▶ **TASK STATEMENT**:
Below is a listing; restate from it, character for character, the lines beginning at the line holding "have hx : full[k]? = some x := by" and ending at the line holding "have hdrop : full.drop (k + 1) = xs := by", both included.
>>>
-- pv_equiv track=rewrite | github.com/EeyoreLee/introduction-to-algorithms | algo/max_subarray.py | get_max_lst_r
-- ===== SOURCE A (Python) =====
-- def get_max_lst_r(lst):
--     res = []
--     s = 0
--     s_tmp = 0
--     for i in range(len(lst)):
--         s_tmp += lst[i]
--         if s_tmp >= s:
--             res = lst[:i+1]
--             s = s_tmp
--     # if not isinstance(res, list):
--     #     res = []
--     return res
-- ===== SOURCE B (Python) =====
-- def get_max_lst_r(lst):
--     # Right-to-left scan: (s, k) = sum and length of the best (>=0, latest-tie)
--     # prefix of the suffix processed so far; one slice at the end.
--     s = 0
--     k = 0
--     for x in reversed(lst):
--         t = x + s
--         if t >= 0:
--             s, k = t, k + 1
--         else:
--             s, k = 0, 0
--     return lst[:k]
-- ===== Notes on version B (the rewrite author's own statement) =====
-- stated objective: alternative
-- what changed: A scans left-to-right accumulating a prefix sum and re-slices lst[:i+1] on every improvement; B scans right-to-left keeping only (sum, length) of the best nonnegative latest-tie prefix of the suffix seen so far, and slices once at the end.
import Mathlib
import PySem

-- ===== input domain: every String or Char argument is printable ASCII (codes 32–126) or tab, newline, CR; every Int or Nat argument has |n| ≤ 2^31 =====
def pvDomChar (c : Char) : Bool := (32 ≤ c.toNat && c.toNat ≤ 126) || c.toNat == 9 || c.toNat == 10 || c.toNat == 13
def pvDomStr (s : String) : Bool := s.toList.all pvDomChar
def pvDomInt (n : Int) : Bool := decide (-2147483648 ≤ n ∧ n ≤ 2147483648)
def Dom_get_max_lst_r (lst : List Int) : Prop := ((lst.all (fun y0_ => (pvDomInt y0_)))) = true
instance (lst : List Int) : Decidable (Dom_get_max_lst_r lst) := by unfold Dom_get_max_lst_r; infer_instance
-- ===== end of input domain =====

-- B scans right-to-left, keeping only (sum, length) of the best prefix of the suffix seen so far,
-- and slices once at the end; A re-slices lst[:i+1] on every improvement of the running prefix sum.

-- ===== PORT A =====
-- state (res, s, s_tmp); lst[i] for i in range(len(lst)) is always in range, so pyGetD's default 0 is never used
def get_max_lst_r (lst : List Int) : List Int :=
  ((PySem.List.pyRange 0 lst.length 1).foldl
    (fun (st : List Int × Int × Int) (i : Int) =>
      let s_tmp := st.2.2 + PySem.List.pyGetD lst i 0
      if s_tmp ≥ st.2.1 then (PySem.List.slice lst none (some (i + 1)), s_tmp, s_tmp)
      else (st.1, st.2.1, s_tmp))
    ([], 0, 0)).1

-- ===== PORT B =====
-- loop body of Source B: one step of the right-to-left scan, state (s, k)
def bstep (x : Int) (st : Int × Int) : Int × Int :=
  let t := x + st.1
  if t ≥ 0 then (t, st.2 + 1) else (0, 0)

-- 'for x in reversed(lst)' threading (s, k) is exactly a right fold with bstep
def get_max_lst_r_alt (lst : List Int) : List Int :=
  PySem.List.slice lst none (some ((lst.foldr bstep (0, 0)).2))

-- ===== PRECONDITION & SPEC =====
def Spec_get_max_lst_r (lst : List Int) (out : List Int) : Prop := out = get_max_lst_r_alt lst
instance (lst : List Int) (out : List Int) : Decidable (Spec_get_max_lst_r lst out) := by unfold Spec_get_max_lst_r; infer_instance

-- ===== CLAIM (what is proved, stated in full; the proofs are below) =====
def Claim_equal_get_max_lst_r : Prop := ∀ (lst : List Int), Dom_get_max_lst_r lst → Spec_get_max_lst_r lst (get_max_lst_r lst)

-- ===== LEMMAS AND PROOFS =====

-- A's index loop over range(len(lst)) with lst[i] lookups equals a fold over enumerate
theorem fold_pyRange_enumerate {σ : Type} (g : σ → Int → Int → σ) :
    ∀ (xs full : List Int) (k : Nat), full.drop k = xs → ∀ (init : σ),
    (PySem.List.pyRange k full.length 1).foldl
        (fun st i => g st i (PySem.List.pyGetD full i 0)) init
    = (PySem.List.enumerate xs k).foldl (fun st p => g st p.1 p.2) init := by
  intro xs
  induction xs with
  | nil =>
    intro full k h init
    have hlen : full.length ≤ k := by
      by_contra hc
      have := List.drop_eq_nil_iff.mp h
      omega
    rw [PySem.List.pyRange_one_eq_nil (by exact_mod_cast hlen)]
    simp [PySem.List.enumerate_nil]
  | cons x xs ih =>
    intro full k h init
    have hk : k < full.length := by
      by_contra hc
      rw [List.drop_eq_nil_of_le (by omega)] at h
      exact List.cons_ne_nil x xs h.symm
    have hx : full[k]? = some x := by
      have h0 : (full.drop k)[0]? = full[k + 0]? := List.getElem?_drop ..
      simp [h] at h0
      simpa using h0.symm
    have hget : PySem.List.pyGetD full (k : Int) 0 = x := by
      rw [PySem.List.pyGetD_natCast]
      simp [List.getD_eq_getElem?_getD, hx]
    rw [PySem.List.pyRange_one_cons (by exact_mod_cast hk)]
    rw [List.foldl_cons, hget]
    have hdrop : full.drop (k + 1) = xs := by
      rw [← List.drop_drop, h]
      simp
    have := ih full (k + 1) hdrop (g init (k : Int) x)
    rw [PySem.List.enumerate_cons, List.foldl_cons]
    simpa [Nat.cast_add] using this

-- A's fold with slices runs in lock-step with a purely numeric fold tracking (best_s, best_i, s)
theorem lockstep (full : List Int) :
    ∀ (xs : List Int) (j : Int) (s st bi : Int),
    (((PySem.List.enumerate xs j).foldl
        (fun (st : List Int × Int × Int) (p : Int × Int) =>
          let s_tmp := st.2.2 + p.2
          if s_tmp ≥ st.2.1 then (PySem.List.slice full none (some (p.1 + 1)), s_tmp, s_tmp)
          else (st.1, st.2.1, s_tmp))
        (PySem.List.slice full none (some (bi + 1)), s, st)).1)
    = PySem.List.slice full none (some
        (((PySem.List.enumerate xs j).foldl
            (fun (st : Int × Int × Int) (p : Int × Int) =>
              let s := st.2.2 + p.2
              if s ≥ st.1 then (s, p.1, s) else (st.1, st.2.1, s))
            (s, bi, st)).2.1 + 1)) := by
  intro xs
  induction xs with
  | nil => intro j s st bi; simp [PySem.List.enumerate_nil]
  | cons x xs ih =>
    intro j s st bi
    rw [PySem.List.enumerate_cons, List.foldl_cons, List.foldl_cons]
    by_cases hc : st + x ≥ s
    · simpa [hc] using ih (j + 1) (st + x) (st + x) j
    · simpa [hc] using ih (j + 1) s (st + x) bi

-- invariants of B's right fold: the kept sum and length are nonnegative, and length 0 forces sum 0
theorem bfold_inv (xs : List Int) :
    0 ≤ (xs.foldr bstep (0, 0)).1 ∧ 0 ≤ (xs.foldr bstep (0, 0)).2 ∧
      ((xs.foldr bstep (0, 0)).2 = 0 → (xs.foldr bstep (0, 0)).1 = 0) := by
  induction xs with
  | nil => simp
  | cons x xs ih =>
    obtain ⟨h1, h2, h3⟩ := ih
    simp only [List.foldr_cons, bstep]
    split_ifs with hc
    · exact ⟨hc, by omega, by omega⟩
    · simp

-- the numeric left fold's final best index, expressed through B's right fold
theorem leftfold_eq_bfold :
    ∀ (xs : List Int) (j b bi s : Int), s ≤ b → 0 ≤ b →
    ((PySem.List.enumerate xs j).foldl
        (fun (st : Int × Int × Int) (p : Int × Int) =>
          let s := st.2.2 + p.2
          if s ≥ st.1 then (s, p.1, s) else (st.1, st.2.1, s))
        (b, bi, s)).2.1
    = (if 0 < (xs.foldr bstep (0, 0)).2 ∧ b ≤ s + (xs.foldr bstep (0, 0)).1
        then j + (xs.foldr bstep (0, 0)).2 - 1 else bi) := by
  intro xs
  induction xs with
  | nil => intro j b bi s hs hb; simp [PySem.List.enumerate_nil]
  | cons x xs ih =>
    intro j b bi s hs hb
    obtain ⟨hg1, hg2, hg3⟩ := bfold_inv xs
    rw [PySem.List.enumerate_cons, List.foldl_cons]
    simp only [List.foldr_cons, bstep, ge_iff_le]
    by_cases hc : b ≤ s + x
    · rw [if_pos hc, ih (j + 1) (s + x) j (s + x) le_rfl (by omega)]
      have ht : 0 ≤ x + (xs.foldr bstep (0, 0)).1 := by omega
      rw [if_pos ht]
      by_cases hk : 0 < (xs.foldr bstep (0, 0)).2
      · rw [if_pos ⟨hk, by omega⟩]
        simp only []
        rw [if_pos ⟨by omega, by omega⟩]
        omega
      · rw [if_neg (by omega)]
        have := hg3 (by omega)
        simp only []
        rw [if_pos ⟨by omega, by omega⟩]
        omega
    · rw [if_neg hc, ih (j + 1) b bi (s + x) (by omega) hb]
      by_cases ht : 0 ≤ x + (xs.foldr bstep (0, 0)).1
      · rw [if_pos ht]
        simp only []
        by_cases hcond : b ≤ s + (x + (xs.foldr bstep (0, 0)).1)
        · have hk : 0 < (xs.foldr bstep (0, 0)).2 := by
            by_contra hk0
            have := hg3 (by omega)
            omega
          rw [if_pos ⟨hk, by omega⟩, if_pos ⟨by omega, by omega⟩]
          omega
        · rw [if_neg (by omega), if_neg (by omega)]
      · rw [if_neg ht]
        rw [if_neg (by rintro ⟨-, h⟩; omega)]
        rw [if_neg (by rintro ⟨h0, -⟩; simp at h0)]

-- ===== VERDICT (by name: the statement is the Claim_ definition above) =====
theorem get_max_lst_r_spec : Claim_equal_get_max_lst_r := by
  intro lst _
  unfold Spec_get_max_lst_r get_max_lst_r get_max_lst_r_alt
  have h1 := fold_pyRange_enumerate
    (g := fun (st : List Int × Int × Int) (i : Int) (x : Int) =>
      let s_tmp := st.2.2 + x
      if s_tmp ≥ st.2.1 then (PySem.List.slice lst none (some (i + 1)), s_tmp, s_tmp)
      else (st.1, st.2.1, s_tmp))
    lst lst 0 (by simp) ([], 0, 0)
  have h0 : (PySem.List.slice lst none (some ((-1 : Int) + 1))) = ([] : List Int) := by
    norm_num
    simpa using PySem.List.slice_to (xs := lst) (b := 0) (by norm_num)
  have h2 := lockstep lst lst 0 0 0 (-1)
  rw [h0] at h2
  simp only [Nat.cast_zero] at h1
  rw [h1, h2]
  obtain ⟨hg1, hg2, hg3⟩ := bfold_inv lst
  rw [leftfold_eq_bfold lst 0 0 (-1) 0 le_rfl le_rfl]
  by_cases hk : 0 < (lst.foldr bstep (0, 0)).2
  · rw [if_pos ⟨hk, by omega⟩]
    norm_num
  · rw [if_neg (by omega)]
    have h4 : (lst.foldr bstep (0, 0)).2 = 0 := by omega
    rw [h4]
    norm_num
<<<
▶ **SOLUTION TO THIS TASK**:
    have hx : full[k]? = some x := by
      have h0 : (full.drop k)[0]? = full[k + 0]? := List.getElem?_drop ..
      simp [h] at h0
      simpa using h0.symm
    have hget : PySem.List.pyGetD full (k : Int) 0 = x := by
      rw [PySem.List.pyGetD_natCast]
      simp [List.getD_eq_getElem?_getD, hx]
    rw [PySem.List.pyRange_one_cons (by exact_mod_cast hk)]
    rw [List.foldl_cons, hget]
    have hdrop : full.drop (k + 1) = xs := by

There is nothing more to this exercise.